Computer Vision System
A production-grade computer vision platform built on three custom-trained YOLO models — developed entirely from scratch, from raw data collection to deployed product. The system gives operators real-time and historical intelligence on vehicle traffic. What makes it different: users can spin up a new computer vision service directly from a dashboard, with no configuration required beyond pointing it at a camera stream.
Traffic monitoring traditionally required expensive proprietary hardware or vendor lock-in. Off-the-shelf models weren't accurate enough for local conditions — public datasets don't reflect Indonesian vehicles, road environments, or plate formats. If this was going to work in production, the models had to be built from the ground up.
A full computer vision platform built on three custom-trained YOLO models — each handling a distinct detection task — unified into one product with a clean operator dashboard. The R&D involved the full machine learning lifecycle: collecting real-world data, annotating it, training, evaluating, iterating, and then integrating those models into a scalable production system.
The Three Models
Object Detection
General-purpose detection layer — identifies and classifies objects within a camera frame. Forms the foundation that the vehicle-specific models build on. Trained from scratch using YOLO on collected real-world data.
Vehicle Detection
Specialized model trained to detect and classify vehicles by type (car, motorcycle, truck, bus) in traffic camera feeds. Trained on real Indonesian road and parking environments. Outputs: vehicle counts, type distribution, traffic flow by time period.
License Plate Recognition
Two-stage pipeline: Stage 1 locates the plate region within the vehicle bounding box; Stage 2 runs OCR on the cropped region. Trained on Indonesian plate formats. Outputs: plate number logs, most frequently detected plates, entry/exit tracking.
The Full ML Pipeline
Data Collection
Gathered real-world footage from traffic environments. Manually collected and curated datasets for Indonesian vehicles and license plates — no public dataset was sufficient for local conditions.
Data Annotation
Labeled bounding boxes and classes for each object type across thousands of images. Quality of annotation directly determines model quality — this step was as important as training.
Model Training (YOLO)
Trained each model from scratch using the YOLO architecture. Tuned hyperparameters, managed class imbalance, and iterated based on validation performance.
Evaluation
Measured precision, recall, and mAP (mean Average Precision) for each model. Re-collected data and retrained where performance fell short in specific conditions (night, rain, angle, occlusion).

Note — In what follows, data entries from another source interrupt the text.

-- pv_equiv track=rewrite | github.com/cognitedata/toolkit | cognite_toolkit/_cdf_tk/data_classes/_config_yaml.py | _find_common_parent
-- ===== SOURCE A (Python) =====
-- def _find_common_parent(key_parents: list[tuple[str, ...]]) -> tuple[str, ...]:
--     """Find the common parent for a list of key parents."""
--     if len(key_parents) == 1:
--         return key_parents[0]
--     common_parent = []
--     for i in range(len(key_parents[0])):
--         if len({key_parent[i] if i < len(key_parent) else None for key_parent in key_parents}) == 1:
--             common_parent.append(key_parents[0][i])
--         else:
--             break
--     return tuple(common_parent)
-- ===== SOURCE B (Python) =====
-- def _find_common_parent(key_parents: list[tuple[str, ...]]) -> tuple[str, ...]:
--     """Find the common parent for a list of key parents."""
--     common = key_parents[0]
--     for kp in key_parents[1:]:
--         i = 0
--         while i < len(common) and i < len(kp) and common[i] == kp[i]:
--             i += 1
--         common = common[:i]
--     return common
-- ===== Notes on version B (the rewrite author's own statement) =====
-- stated objective: simpler
-- what changed: Replaces A's column-by-column loop that builds a set of the i-th elements of all tuples per column with a row-by-row fold that shrinks a pairwise common prefix against each remaining tuple; Pre_ excludes only the empty list, where both raise IndexError.
import Mathlib
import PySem

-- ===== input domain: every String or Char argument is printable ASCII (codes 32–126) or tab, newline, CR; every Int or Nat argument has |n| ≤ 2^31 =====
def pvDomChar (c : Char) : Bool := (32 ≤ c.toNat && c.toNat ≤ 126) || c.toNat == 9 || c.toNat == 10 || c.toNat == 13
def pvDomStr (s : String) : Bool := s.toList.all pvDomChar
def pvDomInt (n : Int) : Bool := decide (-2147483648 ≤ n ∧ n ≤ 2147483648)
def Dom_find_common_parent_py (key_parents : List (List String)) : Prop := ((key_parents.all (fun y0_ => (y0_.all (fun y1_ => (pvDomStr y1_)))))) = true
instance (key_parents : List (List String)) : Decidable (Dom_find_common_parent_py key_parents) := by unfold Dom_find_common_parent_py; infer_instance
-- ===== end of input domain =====

-- B replaces A's per-column set-cardinality scan by a shrinking pairwise common prefix
-- maintained row by row (objective: simpler). Both raise IndexError on [] (outside Pre_).

-- ===== PORT A =====
-- the 'for i in range(len(key_parents[0]))' loop with break, accumulating common_parent
def findCommonParentLoop (kps : List (List String)) (first : List String) :
    Nat → Nat → List String → List String
  | 0, _, acc => acc
  | fuel + 1, i, acc =>
    if (PySem.Set.ofList (kps.map (fun kp => kp[i]?))).length == 1 then
      findCommonParentLoop kps first fuel (i + 1) (acc ++ [first.getD i ""])
    else acc

def find_common_parent_py (key_parents : List (List String)) : List String :=
  if key_parents.length == 1 then key_parents.headD []
  else
    let first := key_parents.headD []
    findCommonParentLoop key_parents first first.length 0 []

-- ===== PORT B =====
-- 'advance i while i < len(common) and i < len(kp) and common[i] == kp[i]'
def prefLen : List String → List String → Nat
  | a :: as, b :: bs => if a == b then prefLen as bs + 1 else 0
  | _, _ => 0

def find_common_parent_py_alt : List (List String) → List String
  | [] => []
  | first :: rest => rest.foldl (fun common kp => common.take (prefLen common kp)) first

-- ===== PRECONDITION & SPEC =====
-- Python A raises IndexError on the empty list (key_parents[0]); so does B.
def Pre_find_common_parent_py (key_parents : List (List String)) : Prop := key_parents ≠ []
instance (key_parents : List (List String)) : Decidable (Pre_find_common_parent_py key_parents) := by unfold Pre_find_common_parent_py; infer_instance
def pvWitness_find_common_parent_py : List (List String) := [["a", "b"], ["a", "c"]]

def Spec_find_common_parent_py (key_parents : List (List String)) (out : List String) : Prop := out = find_common_parent_py_alt key_parents
instance (key_parents : List (List String)) (out : List String) : Decidable (Spec_find_common_parent_py key_parents out) := by unfold Spec_find_common_parent_py; infer_instance

-- ===== CLAIM (what is proved, stated in full; the proofs are below) =====
def Claim_equal_find_common_parent_py : Prop := ∀ (key_parents : List (List String)), Dom_find_common_parent_py key_parents → Pre_find_common_parent_py key_parents → Spec_find_common_parent_py key_parents (find_common_parent_py key_parents)

-- ===== LEMMAS AND PROOFS =====

-- pairwise common prefix as a single function (B's step)
def pref (l m : List String) : List String := l.take (prefLen l m)

lemma pref_nil_left (m : List String) : pref [] m = [] := by cases m <;> rfl

lemma foldl_pref_nil (kps : List (List String)) :
    kps.foldl (fun c kp => c.take (prefLen c kp)) [] = [] := by
  induction kps with
  | nil => rfl
  | cons kp rest ih => simpa [pref_nil_left kp ▸ (rfl : pref [] kp = [].take (prefLen [] kp))] using ih

-- column-consuming mediator
def cf : List String → List (List String) → List String
  | [], _ => []
  | a :: as, kps =>
    if kps.all (fun kp => kp.head? == some a) then a :: cf as (kps.map List.tail) else []

-- B's fold unfolds one column at a time
lemma foldl_pref_cons (a : String) (as : List String) (kps : List (List String)) :
    kps.foldl (fun c kp => c.take (prefLen c kp)) (a :: as) =
      if kps.all (fun kp => kp.head? == some a) then
        a :: ((kps.map List.tail).foldl (fun c kp => c.take (prefLen c kp)) as)
      else [] := by
  induction kps generalizing as with
  | nil => simp
  | cons kp rest ih =>
    cases kp with
    | nil =>
      have h1 : (a :: as).take (prefLen (a :: as) []) = [] := rfl
      simp [List.foldl_cons, h1, foldl_pref_nil]
    | cons b bs =>
      by_cases hab : a = b
      · subst hab
        simp only [List.foldl_cons, List.all_cons, List.map_cons, List.tail_cons]
        have h2 : (a :: as).take (prefLen (a :: as) (a :: bs)) = a :: as.take (prefLen as bs) := by
          simp [prefLen]
        rw [h2, ih]
        simp
      · have h1 : (a :: as).take (prefLen (a :: as) (b :: bs)) = [] := by
          simp [prefLen, hab]
        simp only [List.foldl_cons, h1, foldl_pref_nil, List.all_cons]
        rw [if_neg]
        simp only [Bool.and_eq_true, beq_iff_eq, List.head?_cons, Option.some.injEq, not_and]
        intro h
        exact (hab h.symm).elim

lemma B_eq_cf (first : List String) (kps : List (List String)) :
    kps.foldl (fun c kp => c.take (prefLen c kp)) first = cf first kps := by
  induction first generalizing kps with
  | nil => simp [cf, foldl_pref_nil]
  | cons a as ih => rw [foldl_pref_cons, cf]; split <;> simp [ih]

-- cf ignores a leading copy of the remaining first-suffix
lemma cf_self_cons (s : List String) (kps : List (List String)) :
    cf s (s :: kps) = cf s kps := by
  induction s generalizing kps with
  | nil => rfl
  | cons a as ih =>
    simp only [cf, List.all_cons, List.head?_cons, List.map_cons, List.tail_cons]
    simp [ih]

-- the set-cardinality test is "all columns equal", given a known member of the column
lemma set_len_one_iff {α : Type} [BEq α] [LawfulBEq α] (l : List α) (v : α) (hv : v ∈ l) :
    ((PySem.Set.ofList l).length == 1) = true ↔ ∀ x ∈ l, x = v := by
  constructor
  · intro h x hx
    have hlen : (PySem.Set.ofList l).length = 1 := by simpa using h
    obtain ⟨a, ha⟩ := List.length_eq_one_iff.mp hlen
    have hx' : x ∈ PySem.Set.ofList l := (PySem.Set.mem_ofList _ _).mpr hx
    have hv' : v ∈ PySem.Set.ofList l := (PySem.Set.mem_ofList _ _).mpr hv
    rw [ha] at hx' hv'
    simp at hx' hv'; rw [hx', hv']
  · intro h
    have : PySem.Set.ofList l = [v] := by
      have hnd := PySem.Set.nodup_ofList (xs := l)
      have hv' : v ∈ PySem.Set.ofList l := (PySem.Set.mem_ofList _ _).mpr hv
      have hsub : ∀ x ∈ PySem.Set.ofList l, x = v := fun x hx =>
        h x ((PySem.Set.mem_ofList _ _).mp hx)
      cases hs : PySem.Set.ofList l with
      | nil => rw [hs] at hv'; cases hv'
      | cons y ys =>
        rw [hs] at hsub hnd
        have hy : y = v := hsub y (by simp)
        have hys : ys = [] := by
          cases ys with
          | nil => rfl
          | cons z zs =>
            have hz : z = v := hsub z (by simp)
            have := hnd
            simp [hy, hz] at this
        rw [hy, hys]
    simp [this]

-- accumulator lemma for A's loop
lemma findCommonParentLoop_acc (kps : List (List String)) (first : List String)
    (fuel i : Nat) (acc : List String) :
    findCommonParentLoop kps first fuel i acc =
      acc ++ findCommonParentLoop kps first fuel i [] := by
  induction fuel generalizing i acc with
  | zero => simp [findCommonParentLoop]
  | succ n ih =>
    simp only [findCommonParentLoop]
    split
    · rw [ih (i + 1) (acc ++ [first.getD i ""]), ih (i + 1) ([] ++ [first.getD i ""])]
      simp
    · simp

-- A's indexed loop computes cf on the dropped suffix
lemma A_loop_eq_cf (first : List String) (kps : List (List String)) (hmem : first ∈ kps) :
    ∀ (s : List String) (i : Nat), s = first.drop i →
      findCommonParentLoop kps first s.length i [] = cf s (kps.map (List.drop i)) := by
  intro s
  induction s with
  | nil => intro i _; rfl
  | cons a as ih =>
    intro i hs
    have hfirst_i : first[i]? = some a := by
      rw [← List.head?_drop, ← hs]; rfl
    have hcond : ((PySem.Set.ofList (kps.map (fun kp => kp[i]?))).length == 1) = true ↔
        ∀ kp ∈ kps, kp[i]? = some a := by
      have hmem' : some a ∈ kps.map (fun kp => kp[i]?) :=
        List.mem_map.mpr ⟨first, hmem, hfirst_i⟩
      rw [set_len_one_iff _ (some a) hmem']
      constructor
      · intro h kp hkp; exact h _ (List.mem_map.mpr ⟨kp, hkp, rfl⟩)
      · intro h x hx
        obtain ⟨kp, hkp, rfl⟩ := List.mem_map.mp hx
        exact h kp hkp
    have hcf : (kps.map (List.drop i)).all (fun kp => kp.head? == some a) = true ↔
        ∀ kp ∈ kps, kp[i]? = some a := by
      rw [List.all_eq_true]
      constructor
      · intro h kp hkp
        have := h (kp.drop i) (List.mem_map.mpr ⟨kp, hkp, rfl⟩)
        rw [← List.head?_drop]; simpa using this
      · intro h x hx
        obtain ⟨kp, hkp, rfl⟩ := List.mem_map.mp hx
        simp [List.head?_drop, h kp hkp]
    simp only [List.length_cons, findCommonParentLoop, cf]
    by_cases hc : ∀ kp ∈ kps, kp[i]? = some a
    · rw [if_pos (hcond.mpr hc), if_pos (by rw [hcf]; exact hc)]
      have hgetD : first.getD i "" = a := by
        simp [List.getD, hfirst_i]
      rw [findCommonParentLoop_acc, hgetD]
      have hdrop : as = first.drop (i + 1) := by
        have : (first.drop i).tail = first.drop (i + 1) := by
          rw [← List.drop_drop]; simp
        rw [← this, ← hs]; rfl
      rw [ih (i + 1) hdrop]
      have hmap : (kps.map (List.drop i)).map List.tail = kps.map (List.drop (i + 1)) := by
        rw [List.map_map]
        apply List.map_congr_left
        intro kp _
        simp only [Function.comp_apply]
        rw [← List.drop_drop]; simp
      rw [hmap]
      simp
    · rw [if_neg (fun h => hc (hcond.mp h)), if_neg (fun h => hc (hcf.mp h))]

-- ===== VERDICT (by name: the statement is the Claim_ definition above) =====
theorem find_common_parent_py_spec : Claim_equal_find_common_parent_py := by
  intro kps _ hpre
  unfold Spec_find_common_parent_py find_common_parent_py find_common_parent_py_alt
  cases kps with
  | nil => exact absurd rfl hpre
  | cons first rest =>
    cases rest with
    | nil => simp
    | cons kp2 rest' =>
      have hne : ((first :: kp2 :: rest').length == 1) = false := by
        simp only [List.length_cons, beq_eq_false_iff_ne]
        omega
      simp only [hne, Bool.false_eq_true, if_false, List.headD_cons]
      show findCommonParentLoop (first :: kp2 :: rest') first first.length 0 [] =
        (kp2 :: rest').foldl (fun common kp => common.take (prefLen common kp)) first
      have := A_loop_eq_cf first (first :: kp2 :: rest') (by simp) first 0 (by simp)
      rw [this]
      have hmap : (first :: kp2 :: rest').map (List.drop 0) = first :: kp2 :: rest' := by
        simp only [List.map_cons, List.drop_zero]
        congr 1
        congr 1
        exact (List.map_congr_left fun x _ => List.drop_zero).trans (List.map_id _)
      rw [hmap, cf_self_cons, B_eq_cf]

Integration & Productization
Wrapped trained models into Python inference services, connected to the platform backend, and exposed results through the Vue.js dashboard with real-time and historical views.
Tech Stack
Architecture Decisions
RTSP + MediaMTX Streaming
Live video doesn't flow through a REST API — it needs a dedicated media transport layer. MediaMTX receives RTSP streams from cameras, routes them to Python inference services, and redistributes annotated output streams to dashboard consumers. Multiple clients can watch the same stream simultaneously without overloading the source.
Why RabbitMQ?
Camera streams produce detection events continuously and at high volume. Writing every event directly to a database would create a bottleneck. RabbitMQ acts as a buffer — inference services push events to a queue, and consumers process and store them asynchronously. This keeps the system stable under load and makes horizontal scaling straightforward.
Key Challenges
No suitable training data for Indonesian conditions
Public datasets don't represent Indonesian vehicles, plates, or road environments accurately enough for production use. I collected and annotated training data from real local environments — time-consuming but non-negotiable for model quality.
Plate recognition accuracy under real-world conditions
Plates appear at angles, in motion, in low light, and partially obscured. A two-stage pipeline (detect plate region first, then run OCR on the cropped region) significantly improved accuracy compared to end-to-end approaches.
Processing high-volume camera streams without data loss
Real-time detection from multiple feeds generates enormous event volume. RabbitMQ solved this by decoupling inference from storage — keeping inference fast and writes reliable even under heavy load.
Making computer vision accessible to non-technical users
Most CV systems require technical setup to operate. Abstracting all of that into a dashboard-driven service creation flow meant rethinking the product from the operator's perspective, not the engineer's.
This project taught me what "research and development" actually means in practice: you don't just build — you question, test, fail, learn, and rebuild.
Getting good at computer vision meant getting good at data — because a great model trained on bad data is a useless model. Productizing the models — turning research into something operators could use without technical help — was a different challenge entirely. It's where I learned that the hardest part of AI isn't the model. It's the system around it.